The function getReversions() writes the following result files to the output directory:

  • .reversions.txt’ contains all reversions identified for the pathogenic mutation from the BAM file.

    Column Description
    pathogenic_mutation the original pathogenic mutation
    pathogenic_mutation_left_aligned left-aligned position of the pathogenic mutation if it is an insertion or deletion
    reversion_id unique identifier of the reversion
    reversion_frequency number of reads carrying the reversion
    pathogenic_mutation_retained whether the pathogenic locus retained the original mutation (Yes), arose a different mutation (No), or reverted to wild type (WT)
    reversion the reversion for pathogenic mutation, consisting of one or more mutations
    reads_total number of total reads aligned to the pathogenic mutation locus
    reads_wildtype number of reads exhibiting wild type at the pathogenic mutation locus
    reads_withPathogenicMutation number of reads carrying the pathogenic mutation
    reads_withReplacementMutation number of reads carrying a different mutation but not the pathogenic mutation at the pathogenic locus
    mutations_in_reversion number of mutations included in the reversion
  • .split_mutations.txt’ contains information of each single mutation in a reversion.

    Column Description
    reversion_id unique identifier of a reversion, corresponding to the ‘reversion_id’ in ‘.reversions.txt’
    mutation_id unique identifier of each single mutation in a reversion
    mutation_type SNV, INS, DEL, DELINS or WT (self-revertant mutation represented by MT>WT)
    mutation genomic position of the mutation in HGVS-like syntax
    mutation_length_change length of the reference sequence change caused by the mutation
    pathogenic_mutation the original pathogenic mutation
    distance_to_pathogenic_mutation distance in reference sequence between the mutation and the pathogenic mutation
  • .revert_assembly.bam’ contains all reads realigned to the pathogenic mutation. An RG tag is added to each realigned read indicating two read groups, ‘Revertant’ and ‘NonRevertant’. The revert-assembled BAM file can be loaded to IGV for visualizing reversions.

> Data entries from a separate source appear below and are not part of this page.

-- B inverts A's direction: instead of generating all one-nucleotide mutations of s and looking
-- them up in the window counter, B scans the distinct windows of t once and keeps those with
-- count > 1 that are exactly one nucleotide substitution away from s, avoiding A's O(L^2) mutation-set construction (objective: faster).

-- ===== PORT A =====
-- Python set-iteration order is not modelled; here every iterated set is consumed into another
-- set / a counter lookup / a finally sorted list, so the result does not depend on that order.
def house_divided (s : String) (t : String) : Int × List String :=
  let sl := s.toList
  let tl := t.toList
  -- generate_mutations(s)
  let mutations : PySem.Set String :=
    (PySem.List.pyRange 0 (sl.length : Int) 1).foldl
      (fun muts i =>
        (PySem.Set.diff (PySem.Set.ofList (['A','T','C','G'] : List Char))
            [PySem.List.pyGetD sl i ' ']).foldl
          (fun muts c =>
            PySem.Set.add muts
              (String.ofList (PySem.List.slice sl none (some i) ++ [c] ++
                              PySem.List.slice sl (some (i + 1)) none)))
          muts)
      PySem.Set.empty
  let subsequences : List String :=
    (PySem.List.pyRange 0 ((tl.length : Int) - (sl.length : Int) + 1) 1).map
      (fun i => String.ofList (PySem.List.slice tl (some i) (some (i + (sl.length : Int)))))
  let counts := PySem.Dict.counter subsequences
  let valid := mutations.foldl
      (fun acc mu => if counts.getD mu 0 > 1 then acc ++ [mu] else acc) ([] : List String)
  let sortedValid := PySem.List.sorted valid (fun x => x) false
  ((sortedValid.length : Int), sortedValid)

-- ===== PORT B =====
def oneMutation (s sub : String) : Bool :=
  let diffs := (PySem.List.pyRange 0 (s.toList.length : Int) 1).filter
      (fun j => PySem.List.pyGetD s.toList j ' ' != PySem.List.pyGetD sub.toList j ' ')
  diffs.length == 1 &&
    PySem.Set.contains (PySem.Set.ofList (['A','T','C','G'] : List Char))
      (PySem.List.pyGetD sub.toList (PySem.List.pyGetD diffs 0 0) ' ')

def house_divided_alt (s : String) (t : String) : Int × List String :=
  let L : Int := (s.toList.length : Int)
  let counts := PySem.Dict.counter
    ((PySem.List.pyRange 0 ((t.toList.length : Int) - L + 1) 1).map
      (fun i => String.ofList (PySem.List.slice t.toList (some i) (some (i + L)))))
  let valid := counts.items.foldl
      (fun acc p => if p.2 > 1 ∧ oneMutation s p.1 = true then acc ++ [p.1] else acc)
      ([] : List String)
  let sortedValid := PySem.List.sorted valid (fun x => x) false
  ((sortedValid.length : Int), sortedValid)

-- ===== PRECONDITION & SPEC =====
def Spec_house_divided (s : String) (t : String) (out : Int × List String) : Prop := out = house_divided_alt s t
instance (s : String) (t : String) (out : Int × List String) : Decidable (Spec_house_divided s t out) := by unfold Spec_house_divided; infer_instance

-- ===== CLAIM (what is proved, stated in full; the proofs are below) =====
def Claim_equal_house_divided : Prop := ∀ (s : String) (t : String), Dom_house_divided s t → Spec_house_divided s t (house_divided s t)

-- ===== LEMMAS AND PROOFS =====

-- membership in a fold of Set.add over a list
theorem mem_foldl_setAdd {α β : Type} [BEq α] [LawfulBEq α] (l : List β) (g : β → α)
    (init : List α) (x : α) :
    x ∈ l.foldl (fun m c => PySem.Set.add m (g c)) init ↔ x ∈ init ∨ ∃ c ∈ l, x = g c := by
  induction l generalizing init with
  | nil => simp
  | cons c l ih =>
    simp only [List.foldl_cons, ih, PySem.Set.mem_add, List.mem_cons]
    constructor
    · rintro ((h | h) | ⟨c', hc', h⟩)
      · exact Or.inl h
      · exact Or.inr ⟨c, Or.inl rfl, h⟩
      · exact Or.inr ⟨c', Or.inr hc', h⟩
    · rintro (h | ⟨c', (rfl | hc'), h⟩)
      · exact Or.inl (Or.inl h)
      · exact Or.inl (Or.inr h)
      · exact Or.inr ⟨c', hc', h⟩

-- membership in a doubly nested fold of Set.add
theorem mem_foldl_setAdd2 {α β γ : Type} [BEq α] [LawfulBEq α] (l : List γ) (F : γ → List β)
    (g : γ → β → α) (init : List α) (x : α) :
    x ∈ l.foldl (fun m i => (F i).foldl (fun m c => PySem.Set.add m (g i c)) m) init ↔
      x ∈ init ∨ ∃ i ∈ l, ∃ c ∈ F i, x = g i c := by
  induction l generalizing init with
  | nil => simp
  | cons i l ih =>
    simp only [List.foldl_cons, ih, mem_foldl_setAdd, List.mem_cons]
    constructor
    · rintro ((h | h) | ⟨i', hi', h⟩)
      · exact Or.inl h
      · exact Or.inr ⟨i, Or.inl rfl, h⟩
      · exact Or.inr ⟨i', Or.inr hi', h⟩
    · rintro (h | ⟨i', (rfl | hi'), h⟩)
      · exact Or.inl (Or.inl h)
      · exact Or.inl (Or.inr h)
      · exact Or.inr ⟨i', hi', h⟩

theorem nodup_foldl_setAdd {α β : Type} [BEq α] [LawfulBEq α] (l : List β) (g : β → α)
    (init : List α) (h : init.Nodup) :
    (l.foldl (fun m c => PySem.Set.add m (g c)) init).Nodup := by
  induction l generalizing init with
  | nil => exact h
  | cons c l ih => exact ih _ (PySem.Set.nodup_add _ _ h)

theorem nodup_foldl_setAdd2 {α β γ : Type} [BEq α] [LawfulBEq α] (l : List γ) (F : γ → List β)
    (g : γ → β → α) (init : List α) (h : init.Nodup) :
    (l.foldl (fun m i => (F i).foldl (fun m c => PySem.Set.add m (g i c)) m) init).Nodup := by
  induction l generalizing init with
  | nil => exact h
  | cons i l ih => exact ih _ (nodup_foldl_setAdd _ _ _ h)

-- a filter whose predicate holds exactly at one member k picks out [k]
theorem filter_eq_singleton {α : Type} [DecidableEq α] (l : List α) (p : α → Bool) (k : α)
    (hnd : l.Nodup) (hk : k ∈ l) (hiff : ∀ j ∈ l, p j = true ↔ j = k) :
    l.filter p = [k] := by
  induction l with
  | nil => cases hk
  | cons a l ih =>
    rcases List.nodup_cons.mp hnd with ⟨ha, hnd'⟩
    by_cases hak : a = k
    · subst hak
      have hpa : p a = true := (hiff a List.mem_cons_self).mpr rfl
      have hrest : l.filter p = [] := by
        apply List.filter_eq_nil_iff.mpr
        intro j hj hpj
        exact ha (((hiff j (List.mem_cons_of_mem _ hj)).mp hpj) ▸ hj)
      simp [hpa, hrest]
    · have hk' : k ∈ l := by
        rcases List.mem_cons.mp hk with h | h
        · exact absurd h.symm hak
        · exact h
      have hpa : ¬ p a = true := fun hpa => hak ((hiff a List.mem_cons_self).mp hpa)
      have := ih hnd' hk' (fun j hj => hiff j (List.mem_cons_of_mem _ hj))
      simp [hpa, this]

-- a list agreeing with sl everywhere except at k, where it holds c, is sl.set k c
theorem eq_set_of_getD (sl ml : List Char) (k : Nat) (c : Char)
    (_hk : k < sl.length) (hlen : ml.length = sl.length)
    (hc : ml.getD k ' ' = c)
    (hj : ∀ j < sl.length, j ≠ k → sl.getD j ' ' = ml.getD j ' ') :
    ml = sl.set k c := by
  apply List.ext_getElem
  · simp [hlen]
  · intro j hj1 hj2
    have hjL : j < sl.length := by simpa [hlen] using hj1
    rw [List.getElem_set]
    by_cases hjk : k = j
    · subst hjk
      rw [List.getD_eq_getElem ml ' ' (by omega)] at hc
      simp [hc]
    · have := hj j hjL (fun h => hjk h.symm)
      rw [List.getD_eq_getElem sl ' ' hjL, List.getD_eq_getElem ml ' ' (by omega)] at this
      simp [hjk, this.symm]

-- characterisation of the mutation set built by port A's nested fold
theorem mem_muts_iff (sl : List Char) (m : String) :
    m ∈ (PySem.List.pyRange 0 (sl.length : Int) 1).foldl
      (fun muts i =>
        (PySem.Set.diff (PySem.Set.ofList (['A','T','C','G'] : List Char))
            [PySem.List.pyGetD sl i ' ']).foldl
          (fun muts c =>
            PySem.Set.add muts
              (String.ofList (PySem.List.slice sl none (some i) ++ [c] ++
                              PySem.List.slice sl (some (i + 1)) none)))
          muts)
      PySem.Set.empty ↔
    ∃ k < sl.length, ∃ c ∈ (['A','T','C','G'] : List Char),
      c ≠ sl.getD k ' ' ∧ m.toList = sl.set k c := by
  rw [mem_foldl_setAdd2]
  simp only [PySem.Set.empty, List.not_mem_nil, false_or, PySem.List.pyRange_zero_natCast,
    List.mem_map, PySem.Set.mem_diff, PySem.Set.mem_ofList, List.mem_singleton]
  constructor
  · rintro ⟨i, ⟨k, hk, rfl⟩, c, ⟨hcnuc, hcne⟩, hm⟩
    have hkL : k < sl.length := List.mem_range.mp hk
    refine ⟨k, hkL, c, hcnuc, ?_, ?_⟩
    · rwa [PySem.List.pyGetD_natCast] at hcne
    · rw [hm, String.toList_ofList, PySem.List.slice_to_natCast]
      have : ((k : Int) + 1) = ((k + 1 : Nat) : Int) := by push_cast; ring
      rw [this, PySem.List.slice_from_natCast,
        List.set_eq_take_append_cons_drop, if_pos hkL]
      simp
  · rintro ⟨k, hkL, c, hcnuc, hcne, hm⟩
    refine ⟨(k : Int), ⟨k, List.mem_range.mpr hkL, rfl⟩, c,
      ⟨hcnuc, by rwa [PySem.List.pyGetD_natCast]⟩, ?_⟩
    apply String.ext
    rw [hm, String.toList_ofList, PySem.List.slice_to_natCast]
    have : ((k : Int) + 1) = ((k + 1 : Nat) : Int) := by push_cast; ring
    rw [this, PySem.List.slice_from_natCast,
      List.set_eq_take_append_cons_drop, if_pos hkL]
    simp

-- characterisation of port B's one-substitution test, for a window of s's length
theorem oneMutation_iff (s m : String) (hlen : m.toList.length = s.toList.length) :
    oneMutation s m = true ↔
    ∃ k < s.toList.length, ∃ c ∈ (['A','T','C','G'] : List Char),
      c ≠ s.toList.getD k ' ' ∧ m.toList = s.toList.set k c := by
  unfold oneMutation
  set sl := s.toList with hsl
  set ml := m.toList with hml
  set L := sl.length with hL
  have hpred : ((fun j : Int => PySem.List.pyGetD sl j ' ' != PySem.List.pyGetD ml j ' ') ∘
      (fun k : Nat => (k : Int))) = (fun k : Nat => sl.getD k ' ' != ml.getD k ' ') := by
    funext k
    simp [Function.comp, PySem.List.pyGetD_natCast]
  rw [PySem.List.pyRange_zero_natCast,
    List.filter_map (f := fun k : Nat => ((k : Int))), hpred]
  simp only [Bool.and_eq_true, beq_iff_eq, List.length_map]
  constructor
  · rintro ⟨h1, h2⟩
    rcases List.length_eq_one_iff.mp h1 with ⟨k, hk⟩
    have hkmem : k ∈ (List.range L).filter (fun k => sl.getD k ' ' != ml.getD k ' ') := by
      rw [hk]; exact List.mem_singleton.mpr rfl
    rcases List.mem_filter.mp hkmem with ⟨hkr, hpk⟩
    have hkL : k < L := List.mem_range.mp hkr
    have hne : sl.getD k ' ' ≠ ml.getD k ' ' := by simpa using hpk
    rw [hk] at h2
    simp only [List.map_cons, List.map_nil, PySem.List.pyGetD_zero, List.getD_cons_zero,
      PySem.List.pyGetD_natCast] at h2
    have hc : ml.getD k ' ' ∈ (['A','T','C','G'] : List Char) := by
      have := (PySem.Set.contains_iff _ _).mp h2
      rwa [PySem.Set.mem_ofList] at this
    refine ⟨k, hkL, ml.getD k ' ', hc, Ne.symm hne, ?_⟩
    apply eq_set_of_getD sl ml k _ hkL hlen rfl
    intro j hjL hjk
    by_contra hne2
    have hjmem : j ∈ (List.range L).filter (fun k => sl.getD k ' ' != ml.getD k ' ') :=
      List.mem_filter.mpr ⟨List.mem_range.mpr hjL, by simpa using hne2⟩
    rw [hk] at hjmem
    exact hjk (List.mem_singleton.mp hjmem)
  · rintro ⟨k, hkL, c, hcnuc, hcne, hm⟩
    have hget : ∀ j, j < L → ml.getD j ' ' = if k = j then c else sl.getD j ' ' := by
      intro j hjL
      rw [hm, List.getD_eq_getElem _ ' ' (by simp; omega), List.getElem_set]
      split_ifs with h
      · rfl
      · exact (List.getD_eq_getElem sl ' ' hjL).symm
    have hfilt : (List.range L).filter (fun j => sl.getD j ' ' != ml.getD j ' ') = [k] := by
      apply filter_eq_singleton _ _ _ List.nodup_range (List.mem_range.mpr hkL)
      intro j hj
      have hjL := List.mem_range.mp hj
      rw [hget j hjL]
      constructor
      · intro hb
        by_contra hjk
        have hkj : ¬ k = j := fun h => hjk (Eq.symm h)
        simp [hkj] at hb
      · rintro rfl
        have hne2 := Ne.symm hcne
        simp only [bne_iff_ne, ne_eq]
        exact hne2
    rw [hfilt]
    refine ⟨rfl, ?_⟩
    simp only [List.map_cons, List.map_nil, PySem.List.pyGetD_zero, List.getD_cons_zero,
      PySem.List.pyGetD_natCast]
    rw [hget k hkL, if_pos rfl]
    rw [PySem.Set.contains_iff, PySem.Set.mem_ofList]
    exact hcnuc

-- every window taken by both ports has s's length
theorem length_window (tl : List Char) (L : Nat) (i : Int)
    (h0 : 0 ≤ i) (h1 : i < (tl.length : Int) - (L : Int) + 1) :
    (PySem.List.slice tl (some i) (some (i + (L : Int)))).length = L := by
  have hiL : i + (L : Int) ≤ (tl.length : Int) := by omega
  rw [PySem.List.slice_of_nonneg tl h0 (by omega) (by omega) hiL]
  simp
  omega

  • .revert_assembly.bam.bai’ is the index file for ‘.revert_assembly.bam’.

  • .revert_settings.txt’ contains the summary of running parameters and processed reads.

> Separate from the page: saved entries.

theorem pvCompress_set_comm {d : Nat → Nat} :
    ∀ (f : Nat) (ps : List Int) (a x r : Int),
      pvRng ps → pvDd d ps → pvIR ps.length a → 0 ≤ x → x < (ps.length : Int) →
      d x.toNat < d (pvNrm ps.length a) → r = pvWalk f ps x →
      PySem.List.pySetD (pvCompress f ps x r) a r
        = pvCompress f (PySem.List.pySetD ps a r) x r := by
  intro f
  induction f with
  | zero => intro ps a x r _ _ _ _ _ _ _; rfl
  | succ f ih =>
    intro ps a x r hR hD ha hx0 hx1 hdlt hr
    have hcast : ((x.toNat : Nat) : Int) = x := Int.toNat_of_nonneg hx0
    have hIRx : pvIR ps.length x := ⟨by omega, hx1⟩
    have hcx_lt : x.toNat < ps.length := by omega
    have hca_lt : pvNrm ps.length a < ps.length := pvNrm_lt ha
    have hcax : x.toNat ≠ pvNrm ps.length a := by
      intro h; rw [h] at hdlt; omega
    have hgetx : PySem.List.pyGetD ps x 0 = ps.getD x.toNat 0 := by
      rw [pvGetD_nrm ps x 0 hIRx, pvNrm_nonneg_eq hx0]
    have hq := hR _ hcx_lt
    have hsa : PySem.List.pySetD ps a r = ps.set (pvNrm ps.length a) r := pvSetD_nrm ps a r ha
    have hIRx' : pvIR (PySem.List.pySetD ps a r).length x := by
      rw [PySem.List.length_pySetD]; exact hIRx
    have hgetx' : PySem.List.pyGetD (PySem.List.pySetD ps a r) x 0 = ps.getD x.toNat 0 := by
      rw [pvGetD_nrm _ x 0 hIRx', PySem.List.length_pySetD, pvNrm_nonneg_eq hx0, hsa,
        pvGetD_set_ne ps _ _ r hcax]
    simp only [pvCompress]
    rw [hgetx, hgetx']
    by_cases hstop : ps.getD x.toNat 0 = x
    · rw [if_pos hstop, if_pos hstop]
    · rw [if_neg hstop, if_neg hstop]
      -- step case
      have hrr : 0 ≤ r ∧ r < (ps.length : Int) := hr ▸ pvWalk_range hR (f + 1) x hx0 hx1
      have hqx : ps.getD x.toNat 0 ≠ ((x.toNat : Nat) : Int) := by rw [hcast]; exact hstop
      have hdq : d (ps.getD x.toNat 0).toNat < d x.toNat := hD _ hcx_lt hqx
      have hrstep : r = pvWalk f ps (ps.getD x.toNat 0) := by
        rw [hr]; simp only [pvWalk]; rw [hgetx, if_neg hstop]
      have hdr : d r.toNat ≤ d (ps.getD x.toNat 0).toNat := by
        rw [hrstep]; exact pvWalk_d_le hR hD f _ hq.1 hq.2
      have hsx : PySem.List.pySetD ps x r = ps.set x.toNat r := by
        rw [pvSetD_nrm ps x r hIRx, pvNrm_nonneg_eq hx0]
      -- rewrite the inner double write on the right
      have hinner : PySem.List.pySetD (PySem.List.pySetD ps a r) x r
          = PySem.List.pySetD (ps.set x.toNat r) a r := by
        rw [pvSetD_nrm _ x r hIRx', PySem.List.length_pySetD, pvNrm_nonneg_eq hx0, hsa,
          List.set_comm r r (Ne.symm hcax),
          pvSetD_nrm (ps.set x.toNat r) a r (by rw [List.length_set]; exact ha)]
        congr 1
        unfold pvNrm
        rw [List.length_set]
      rw [hinner]
      -- apply the induction hypothesis on the written array
      have hlen1 : (ps.set x.toNat r).length = ps.length := List.length_set ..
      have hR1 : pvRng (ps.set x.toNat r) := by
        have := pvRng_set hR hrr.1 hrr.2 x.toNat
        intro c hc; rw [hlen1] at hc ⊢; exact (by simpa [hlen1] using this c (by simpa [hlen1] using hc))
      have hD1 : pvDd d (ps.set x.toNat r) := by
        refine pvDd_set hD x.toNat (fun hne => ?_)
        exact lt_of_le_of_lt hdr hdq
      have hcongr : pvWalk f (ps.set x.toNat r) (ps.getD x.toNat 0) = pvWalk f ps (ps.getD x.toNat 0) := by
        refine pvWalk_congr hR hD hlen1 f _ hq.1 hq.2 (fun c hc hdc => ?_)
        have hcne : c ≠ x.toNat := by
          intro h; rw [h] at hdc; omega
        exact pvGetD_set_ne ps _ _ r hcne
      have := ih (ps.set x.toNat r) a (ps.getD x.toNat 0) r hR1 hD1
        (by rw [hlen1]; exact ha) hq.1 (by rw [hlen1]; exact hq.2)
        (by rw [show pvNrm (ps.set x.toNat r).length a = pvNrm ps.length a by rw [hlen1]]
            exact lt_trans hdq hdlt)
        (by rw [hcongr]; exact hrstep)
      rw [hsx]
      exact this

-- ===== B's find computes the pair (root, compressed parents) of A's find

theorem pvFindB_eq {d : Nat → Nat} :
    ∀ (f : Nat) (ps : List Int) (a : Int),
      pvRng ps → pvDd d ps → pvIR ps.length a →
      pvFindB f ps a = (pvWalk f ps a, pvCompress f ps a (pvWalk f ps a)) := by
  intro f
  induction f with
  | zero => intro ps a _ _ _; rfl
  | succ f ih =>
    intro ps a hR hD ha
    have hca_lt : pvNrm ps.length a < ps.length := pvNrm_lt ha
    have hget : PySem.List.pyGetD ps a 0 = ps.getD (pvNrm ps.length a) 0 := pvGetD_nrm ps a 0 ha
    have hp := hR _ hca_lt
    simp only [pvFindB, pvWalk, pvCompress]
    by_cases hpa : PySem.List.pyGetD ps a 0 = a
    · rw [if_pos hpa, if_pos hpa, if_pos hpa]
    · rw [if_neg hpa, if_neg hpa, if_neg hpa]
      have hIRp : pvIR ps.length (PySem.List.pyGetD ps a 0) := by
        rw [hget]; exact ⟨by have := hp.1; omega, hp.2⟩
      rw [ih ps _ hR hD hIRp]
      refine Prod.ext rfl ?_
      simp only
      by_cases hpc : PySem.List.pyGetD ps a 0 = ((pvNrm ps.length a : Nat) : Int)
      · -- the step lands on the very cell it came from: that cell is a root
        have htn : (PySem.List.pyGetD ps a 0).toNat = pvNrm ps.length a := by
          rw [hpc, Int.toNat_natCast]
        have hrootp : PySem.List.pyGetD ps (PySem.List.pyGetD ps a 0) 0 = PySem.List.pyGetD ps a 0 := by
          rw [pvGetD_nrm ps _ 0 hIRp, pvNrm_nonneg_eq (by rw [hpc]; exact Int.natCast_nonneg _), htn,
            ← hget]
        have hwfix : pvWalk f ps (PySem.List.pyGetD ps a 0) = PySem.List.pyGetD ps a 0 :=
          pvWalk_fix hrootp f
        have hcfix : pvCompress f ps (PySem.List.pyGetD ps a 0) (pvWalk f ps (PySem.List.pyGetD ps a 0)) = ps := pvCompress_fix hrootp f
        rw [hcfix, hwfix]
        have hsa : PySem.List.pySetD ps a (PySem.List.pyGetD ps a 0)
            = ps.set (pvNrm ps.length a) (PySem.List.pyGetD ps a 0) := pvSetD_nrm ps a _ ha
        have hrootp2 : PySem.List.pyGetD (PySem.List.pySetD ps a (PySem.List.pyGetD ps a 0)) (PySem.List.pyGetD ps a 0) 0 = PySem.List.pyGetD ps a 0 := by
          rw [pvGetD_nrm _ _ 0 (by rw [PySem.List.length_pySetD]; exact hIRp),
            PySem.List.length_pySetD, pvNrm_nonneg_eq (by rw [hpc]; exact Int.natCast_nonneg _), htn,
            hsa, pvGetD_set_self _ _ _ hca_lt]
        rw [pvCompress_fix hrootp2 f]
      · -- genuinely distinct cells: use the commutation lemma
        have hdlt : d (PySem.List.pyGetD ps a 0).toNat < d (pvNrm ps.length a) := by
          rw [hget] at hpc ⊢
          exact hD _ hca_lt hpc
        exact pvCompress_set_comm f ps a _ _ hR hD ha (by rw [hget]; exact hp.1)
          (by rw [hget]; exact hp.2) hdlt rfl

-- ===== compression preserves length, ranges, the rank function and root cells =====

theorem pvCompress_length : ∀ (f : Nat) (ps : List Int) (a r : Int),
    (pvCompress f ps a r).length = ps.length := by
  intro f
  induction f with
  | zero => intro ps a r; rfl
  | succ f ih =>
    intro ps a r
    simp only [pvCompress]
    split
    · rfl
    · rw [ih, PySem.List.length_pySetD]

theorem pvCompress_inv {d : Nat → Nat} :
    ∀ (f : Nat) (ps : List Int) (a r : Int),
      pvRng ps → pvDd d ps → pvIR ps.length a → r = pvWalk f ps a →
      pvRng (pvCompress f ps a r) ∧ pvDd d (pvCompress f ps a r) ∧
        (∀ c : Nat, c < ps.length → ps.getD c 0 = (c : Int) →
          (pvCompress f ps a r).getD c 0 = (c : Int)) := by
  intro f
  induction f with
  | zero => intro ps a r hR hD _ _; exact ⟨hR, hD, fun _ _ h => h⟩
  | succ f ih =>
    intro ps a r hR hD ha hr
    have hca_lt : pvNrm ps.length a < ps.length := pvNrm_lt ha
    have hget : PySem.List.pyGetD ps a 0 = ps.getD (pvNrm ps.length a) 0 := pvGetD_nrm ps a 0 ha
    have hp := hR _ hca_lt
    simp only [pvCompress]
    by_cases hpa : PySem.List.pyGetD ps a 0 = a
    · rw [if_pos hpa]; exact ⟨hR, hD, fun _ _ h => h⟩
    · rw [if_neg hpa]
      have hIRp : pvIR ps.length (PySem.List.pyGetD ps a 0) := by
        rw [hget]; exact ⟨by have := hp.1; omega, hp.2⟩
      have hrstep : r = pvWalk f ps (PySem.List.pyGetD ps a 0) := by
        rw [hr]; simp only [pvWalk]; rw [if_neg hpa]
      by_cases hpc : PySem.List.pyGetD ps a 0 = ((pvNrm ps.length a : Nat) : Int)
      · -- the parent cell is its own root: the write is a no-op
        have htn : (PySem.List.pyGetD ps a 0).toNat = pvNrm ps.length a := by
          rw [hpc, Int.toNat_natCast]
        have hrootp : PySem.List.pyGetD ps (PySem.List.pyGetD ps a 0) 0 = PySem.List.pyGetD ps a 0 := by
          rw [pvGetD_nrm ps _ 0 hIRp, pvNrm_nonneg_eq (by rw [hpc]; exact Int.natCast_nonneg _), htn,
            ← hget]
        have hrp : r = PySem.List.pyGetD ps a 0 := by rw [hrstep, pvWalk_fix hrootp]
        have hsa : PySem.List.pySetD ps a r = ps := by
          rw [pvSetD_nrm ps a r ha, hrp, hget, pvSet_getD_self]
        have hrootp2 : PySem.List.pyGetD (PySem.List.pySetD ps a r) (PySem.List.pyGetD ps a 0) 0
            = PySem.List.pyGetD ps a 0 := by rw [hsa]; exact hrootp
        rw [pvCompress_fix hrootp2, hsa]
        exact ⟨hR, hD, fun _ _ h => h⟩
      · have hdp : d (PySem.List.pyGetD ps a 0).toNat < d (pvNrm ps.length a) := by
          rw [hget] at hpc ⊢
          exact hD _ hca_lt hpc
        have hrr : 0 ≤ r ∧ r < (ps.length : Int) := by
          rw [hrstep]
          exact pvWalk_range hR f _ (by rw [hget]; exact hp.1) (by rw [hget]; exact hp.2)
        have hsa : PySem.List.pySetD ps a r = ps.set (pvNrm ps.length a) r := pvSetD_nrm ps a r ha
        have hdr : d r.toNat ≤ d (PySem.List.pyGetD ps a 0).toNat := by
          rw [hrstep]
          exact pvWalk_d_le hR hD f _ (by rw [hget]; exact hp.1) (by rw [hget]; exact hp.2)
        have hlen1 : (ps.set (pvNrm ps.length a) r).length = ps.length := List.length_set ..
        have hR1 : pvRng (ps.set (pvNrm ps.length a) r) := pvRng_set hR hrr.1 hrr.2 _
        have hD1 : pvDd d (ps.set (pvNrm ps.length a) r) :=
          pvDd_set hD _ (fun _ => lt_of_le_of_lt hdr hdp)
        have hr1 : r = pvWalk f (ps.set (pvNrm ps.length a) r) (PySem.List.pyGetD ps a 0) := by
          rw [pvWalk_congr hR hD hlen1 f _ (by rw [hget]; exact hp.1) (by rw [hget]; exact hp.2)
            (fun c hc hdc => pvGetD_set_ne ps _ _ r (fun h => by rw [h] at hdc; omega))]
          exact hrstep
        obtain ⟨hRr, hDr, hPr⟩ := ih (ps.set (pvNrm ps.length a) r) (PySem.List.pyGetD ps a 0) r hR1 hD1
          (by rw [hlen1]; exact hIRp) hr1
        rw [hsa]
        refine ⟨hRr, hDr, fun c hc hcroot => ?_⟩
        have hcne : c ≠ pvNrm ps.length a := by
          intro h
          rw [h] at hcroot
          rw [hget, hcroot] at hpc
          exact hpc rfl
        refine hPr c (by rw [hlen1]; exact hc) ?_
        rw [pvGetD_set_ne ps _ _ r hcne]
        exact hcroot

  • .failed_reads.txt’ (optional) contains the names of reads failed for reversion detection.

Examples

Reversion detection for a frameshift deletion

library(revert)

getReversions(
    bam.file = system.file("extdata", "toy_data_1.bam", package="revert"),
    out.dir = tempdir(),
    reference = "hg19",
    pathog.mut = "chr13:g.32913319_32913320delTG",
    gene.name = "BRCA2",
    transcript.id = "ENST00000544455" )

Reversion detection for a frameshift insertion

getReversions(
    bam.file = system.file("extdata", "toy_data_2.bam", package="revert"),
    out.dir = tempdir(),
    reference = "hg19",
    pathog.mut = "chr17:g.41244706_41244707insT",
    gene.name = "BRCA1",
    transcript.id = "ENST00000357654" )

Reversion detection for a frameshift deletion-insertion

getReversions(
    bam.file = system.file("extdata", "toy_data_3.bam", package="revert"),
    out.dir = tempdir(),
    reference = "hg19",
    pathog.mut = "chr17:g.41244936delinsAA",
    gene.name = "BRCA1",
    transcript.id = "ENST00000357654" )

Reversion detection for a nonsense SNV

getReversions(
    bam.file = system.file("extdata", "toy_data_4.bam", package="revert"),
    out.dir = tempdir(),
    reference = "hg19",
    pathog.mut = "chr13:g.32913778T>G",
    gene.name = "BRCA2",
    transcript.id = "ENST00000544455" )

Reversion detection for a splice-acceptor SNV

getReversions(
    bam.file = system.file("extdata", "toy_data_5.bam", package="revert"),
    out.dir = tempdir(),
    reference = "hg19",
    pathog.mut = "chr13:g.32928997G>A",
    gene.name = "BRCA2",
    transcript.id = "ENST00000544455" )

Reversion detection for a targeted deletion with customised reference sequence

getReversions(
    bam.file = system.file("extdata", "toy_data_6.bam", package="revert"),
    out.dir = tempdir(),
    reference = system.file("extdata", "toy_data_6_reference.fa", package="revert"),
    pathog.mut = "Brca2_5805_wt:117del",
    softClippedReads.realign.gapOpening = 8,
    check.wildtype.reads = TRUE )

Acknowledgements

Development of revert was supported by Breast Cancer Now.